Almost all the presentations reflected the practical engagement of those at the conference. Sue Encherman from the NorthWest Justice Project led off with a very grounded account of updating their whole IT system to incorporate additions such as Skype for Business and a capacity for lawyers’ mobile phones to be routed through the project switchboard. Her takeaway: ‘Keep on top of consultants: beware minimum hardware requirements’. A number covered practical ways of managing or producing content. Katrina Miller from the Florida Justice Technology Centre was concerned with the issue of security for the centre’s domestic violence victims. Her takeaway for her client group: ‘Minimise data collection and get rid of data as soon as you can; explore ways in which your users can doctor their internet history’. Anna Steele of Just-Tech, Caroline Robinson of the Massachusetts Law Reform Institute and Jack Haycock of Pine Tree Legal Assistance talked, respectively, about ways in which content should be scanned for clear meaning, readability and gender neutrality. Chuck Hays of the Florida Bar Association talked of the use of a programme to maximise the matching of pro bono assistance to need.

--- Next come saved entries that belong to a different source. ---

-- pv_equiv track=rewrite | github.com/CHARLEC704/comp110-23s-workspace | exercises/ex07/dictionary.py | count
-- ===== SOURCE A (Python) =====
-- def count(given_list: list[str]) -> dict[str, int]:
--     """Given a list of colors, this function will produce a dictionary of colors that appeared in list as keys and number of times as the values."""
--     return_dict: dict[str, int] = dict()
--     for color in given_list:
--         if color in return_dict:
--             return_dict[color] += 1
--         else:
--             return_dict[color] = 1
--     return return_dict
-- ===== SOURCE B (Python) =====
-- def count(given_list: list[str]) -> dict[str, int]:
--     """Given a list of colors, this function will produce a dictionary of colors that appeared in list as keys and number of times as the values."""
--     keys = list(dict.fromkeys(given_list))
--     return {k: given_list.count(k) for k in keys}
-- ===== Notes on version B (the rewrite author's own statement) =====
-- stated objective: alternative
-- what changed: B replaces A's single-pass dict with membership-tested increments by a two-phase plan: dedupe the keys in first-appearance order with dict.fromkeys, then build the result with one list.count scan per distinct key.
import Mathlib
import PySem

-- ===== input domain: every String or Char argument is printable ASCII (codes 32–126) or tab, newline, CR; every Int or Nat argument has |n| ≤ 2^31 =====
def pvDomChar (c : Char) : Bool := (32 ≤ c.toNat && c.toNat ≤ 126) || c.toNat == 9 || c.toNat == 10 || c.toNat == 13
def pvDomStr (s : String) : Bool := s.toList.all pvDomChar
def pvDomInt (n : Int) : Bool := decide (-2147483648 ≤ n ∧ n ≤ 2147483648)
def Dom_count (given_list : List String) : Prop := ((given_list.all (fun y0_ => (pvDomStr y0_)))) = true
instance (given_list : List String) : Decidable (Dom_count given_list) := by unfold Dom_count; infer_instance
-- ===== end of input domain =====

-- B counts each first-appearance-distinct key with one list.count scan instead of A's incremental dict
-- (an alternative decomposition of the same task; not faster).

-- ===== PORT A =====
-- A: one pass over the list, incrementing a dict entry when the key is present, else setting it to 1.
def count (given_list : List String) : List (String × Int) :=
  (given_list.foldl
    (fun d color =>
      if d.contains color then d.insert color (d.getD color 0 + 1)
      else d.insert color 1)
    PySem.Dict.empty).items

-- ===== PORT B =====
-- B: dedupe the keys in first-appearance order (dict.fromkeys), then count each key with list.count.
def count_alt (given_list : List String) : List (String × Int) :=
  (PySem.List.dedup given_list).map (fun k => (k, (given_list.count k : Int)))

-- ===== PRECONDITION & SPEC =====
def Spec_count (given_list : List String) (out : List (String × Int)) : Prop := out = count_alt given_list
instance (given_list : List String) (out : List (String × Int)) : Decidable (Spec_count given_list out) := by unfold Spec_count; infer_instance

-- ===== CLAIM (what is proved, stated in full; the proofs are below) =====
def Claim_equal_count : Prop := ∀ (given_list : List String), Dom_count given_list → Spec_count given_list (count given_list)

-- ===== LEMMAS AND PROOFS =====
-- The two step functions of A's fold coincide: when the key is absent, getD is 0.
theorem count_step_eq :
    (fun (d : PySem.Dict String Int) color =>
      if d.contains color then d.insert color (d.getD color 0 + 1)
      else d.insert color 1) =
    (fun (d : PySem.Dict String Int) x => d.insert x (d.getD x 0 + 1)) := by
  funext d c
  by_cases h : d.contains c
  · simp [h]
  · have h0 : d.get? c = none := (PySem.Dict.get?_eq_none_iff_contains d c).mpr (by simpa using h)
    simp [h, PySem.Dict.getD, h0]

-- ===== VERDICT (by name: the statement is the Claim_ definition above) =====
theorem count_spec : Claim_equal_count := by
  intro given_list _
  unfold Spec_count count count_alt
  rw [count_step_eq, PySem.Dict.foldl_insert_getD_add_one_eq_counter,
    PySem.Dict.items_counter]
  simp
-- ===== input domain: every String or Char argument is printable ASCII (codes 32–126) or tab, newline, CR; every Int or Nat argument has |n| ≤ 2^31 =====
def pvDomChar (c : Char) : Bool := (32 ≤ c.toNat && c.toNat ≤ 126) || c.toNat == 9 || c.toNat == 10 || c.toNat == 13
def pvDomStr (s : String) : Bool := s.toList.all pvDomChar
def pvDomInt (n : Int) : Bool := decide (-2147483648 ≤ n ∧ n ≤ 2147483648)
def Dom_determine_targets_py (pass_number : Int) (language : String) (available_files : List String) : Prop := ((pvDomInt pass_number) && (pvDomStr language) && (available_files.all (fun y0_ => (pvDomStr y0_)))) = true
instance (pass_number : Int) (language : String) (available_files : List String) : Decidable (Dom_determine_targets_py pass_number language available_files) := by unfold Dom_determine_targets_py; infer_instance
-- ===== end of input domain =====

-- B replaces A's per-candidate scan of available_files (exact + startswith test against every entry)
-- by set lookups: a set of the available names plus a set of their rstrip("/") forms probed with
-- every prefix of the candidate; objective: alternative (same measured cost on random inputs).

-- shared module-level data of both programs
def pvLangConfigs : List (String × List String) :=
  [("python", ["requirements.txt", "pyproject.toml", "setup.py", "setup.cfg", "Pipfile", "poetry.lock", "environment.yml"]),
   ("typescript", ["package.json", "tsconfig.json", "yarn.lock", "package-lock.json", "tsconfig.base.json"]),
   ("javascript", ["package.json", "yarn.lock", "package-lock.json"]),
   ("rust", ["Cargo.toml", "Cargo.lock"]),
   ("go", ["go.mod", "go.sum", "go.work"]),
   ("java", ["pom.xml", "build.gradle", "build.gradle.kts", "gradle.properties"]),
   ("c++", ["CMakeLists.txt", "Makefile", "configure.ac"]),
   ("ruby", ["Gemfile", "Gemfile.lock", "Rakefile"]),
   ("php", ["composer.json", "composer.lock"])]

def pvSourcePatterns : List (String × List String) :=
  [("python", ["main.py", "app.py", "__init__.py", "src/__init__.py", "manage.py", "wsgi.py", "asgi.py"]),
   ("typescript", ["index.ts", "main.ts", "src/index.ts", "src/main.ts", "app.ts", "server.ts"]),
   ("javascript", ["index.js", "main.js", "src/index.js", "src/main.js", "app.js", "server.js"]),
   ("rust", ["main.rs", "lib.rs", "src/main.rs", "src/lib.rs"]),
   ("go", ["main.go", "cmd/main.go", "server.go"])]

def pvCommonConfigs : List String :=
  ["LICENSE", "LICENSE.md", "CONTRIBUTING.md", "CODE_OF_CONDUCT.md", "SECURITY.md", ".gitignore", ".dockerignore", "Dockerfile", "docker-compose.yml"]

def pvDocs : List String :=
  ["README.md", "CHANGELOG.md", "ARCHITECTURE.md", "docs/README.md", "docs/ARCHITECTURE.md", "docs/API.md"]

-- hand port of Python's str.rstrip("/") (not in PySem): drop trailing '/' characters; exact
def pyRstripSlash (s : String) : String :=
  String.ofList ((s.toList.reverse.dropWhile (fun c => c == '/')).reverse)

-- ===== PORT A =====
-- A's "for lang, configs in table.items(): if lang in lang_lower or lang_lower in lang: targets.extend(configs); break"
def pvExtendFirstMatch (targets : List String) (lang_lower : String) : List (String × List String) → List String
  | [] => targets
  | (lang, configs) :: rest =>
      if PySem.Str.isIn lang lang_lower || PySem.Str.isIn lang_lower lang then targets ++ configs
      else pvExtendFirstMatch targets lang_lower rest

-- the targets list A has built when it reaches the final filter line
def pvTargetsA (pass_number : Int) (lang_lower : String) (available_files : List String) : List String :=
  if pass_number == 1 then
    pvExtendFirstMatch [] lang_lower pvLangConfigs ++ pvCommonConfigs
  else if pass_number == 2 then
    available_files.foldl (fun acc f =>
      if ["src/", "lib/", "app/", "server/", "api/", "core/"].contains f then acc ++ [f] else acc)
      (pvExtendFirstMatch [] lang_lower pvSourcePatterns)
  else if pass_number == 3 then
    available_files.foldl (fun acc f =>
      let acc := if PySem.Str.startswith f "test_" || PySem.Str.endswith f ".test.ts" || PySem.Str.endswith f ".test.js" || PySem.Str.endswith f "_test.py" then acc ++ [f] else acc
      if PySem.Str.startswith f "tests/" || PySem.Str.startswith f "test/" || PySem.Str.startswith f "__tests__/" then acc ++ [f] else acc) pvDocs
  else if pass_number == 4 then
    available_files.foldl (fun acc f =>
      let acc := if PySem.Str.isIn "util" (PySem.Str.lower f) || PySem.Str.isIn "helper" (PySem.Str.lower f) || PySem.Str.isIn "utils" (PySem.Str.lower f) then acc ++ [f] else acc
      let acc := if PySem.Str.endswith f ".config.js" || PySem.Str.endswith f ".config.ts" || PySem.Str.endswith f ".rc" then acc ++ [f] else acc
      if PySem.Str.isIn "middleware" (PySem.Str.lower f) then acc ++ [f] else acc) []
  else if pass_number == 5 then
    available_files.foldl (fun acc f =>
      let acc := if PySem.Str.startswith f "example" || PySem.Str.startswith f "sample" || PySem.Str.startswith f "demo" then acc ++ [f] else acc
      let acc := if PySem.Str.endswith f ".example" || PySem.Str.endswith f ".template" || PySem.Str.endswith f ".sample" then acc ++ [f] else acc
      if PySem.Str.startswith f "templates/" || PySem.Str.startswith f "template/" then acc ++ [f] else acc) []
  else []

def determine_targets_py (pass_number : Int) (language : String) (available_files : List String) : List String :=
  let lang_lower := if language ≠ "" then PySem.Str.lower language else ""
  (pvTargetsA pass_number lang_lower available_files).filter (fun f =>
    available_files.contains f ||
    available_files.any (fun av => PySem.Str.startswith f (pyRstripSlash av)))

Two of the most interesting presentations – at least from the perspective of international comparison – were from two not for profits – Keith Porcaro of SIMLab and Jonathan Petts from Upsolve. Keith made a pitch for using interactive forms with more sophistication and content than is usual. For example, in relation to a calculator of eligibility giving the answer ‘Yes, you qualify’ or ‘No, you don’t’, he argued that the content should be expanded so that users can see where the eligibility lines are. People, he thought, needed to know how the services work and what tests they are applying. So, they should ge provided with an explanation of why they are or are not eligible and encouraged to see what change to their circumstances might make a difference. He backed the principle of what he called ‘explanatory transparency’.

Jonathan was involved in building a programme to deal with bankruptcy where need outstripped the ability of programmes to provide full service representation. His programme was designed to encourage users to do most of the work and to provide a role for only ‘light touch attorney review’. This is remarkably similar to the way in which programmes like the English Siaro are developing. This describes itself as ‘is an online platform that allows you to gather all relevant client information prior to initial consultation in divorce and separation cases. This client information can then be accessed through a simple online dashboard, putting you in full possession of the facts ahead of your first meeting.’ This is not quite the same in detail but it is the same basic idea: take the client through a prior online process and cut the time and expense of the lawyer that checks the result.

It would be good – though obviously difficult – to develop a way in which similar innovations in different jurisdictions could be brought together. Video feeds on the web would make that possible. Now, there is an idea – an international, web-based rapid fire tech presentation bringing together the best from around the world. Too much perhaps for now but the LSC showed how useful this form of presentation can be.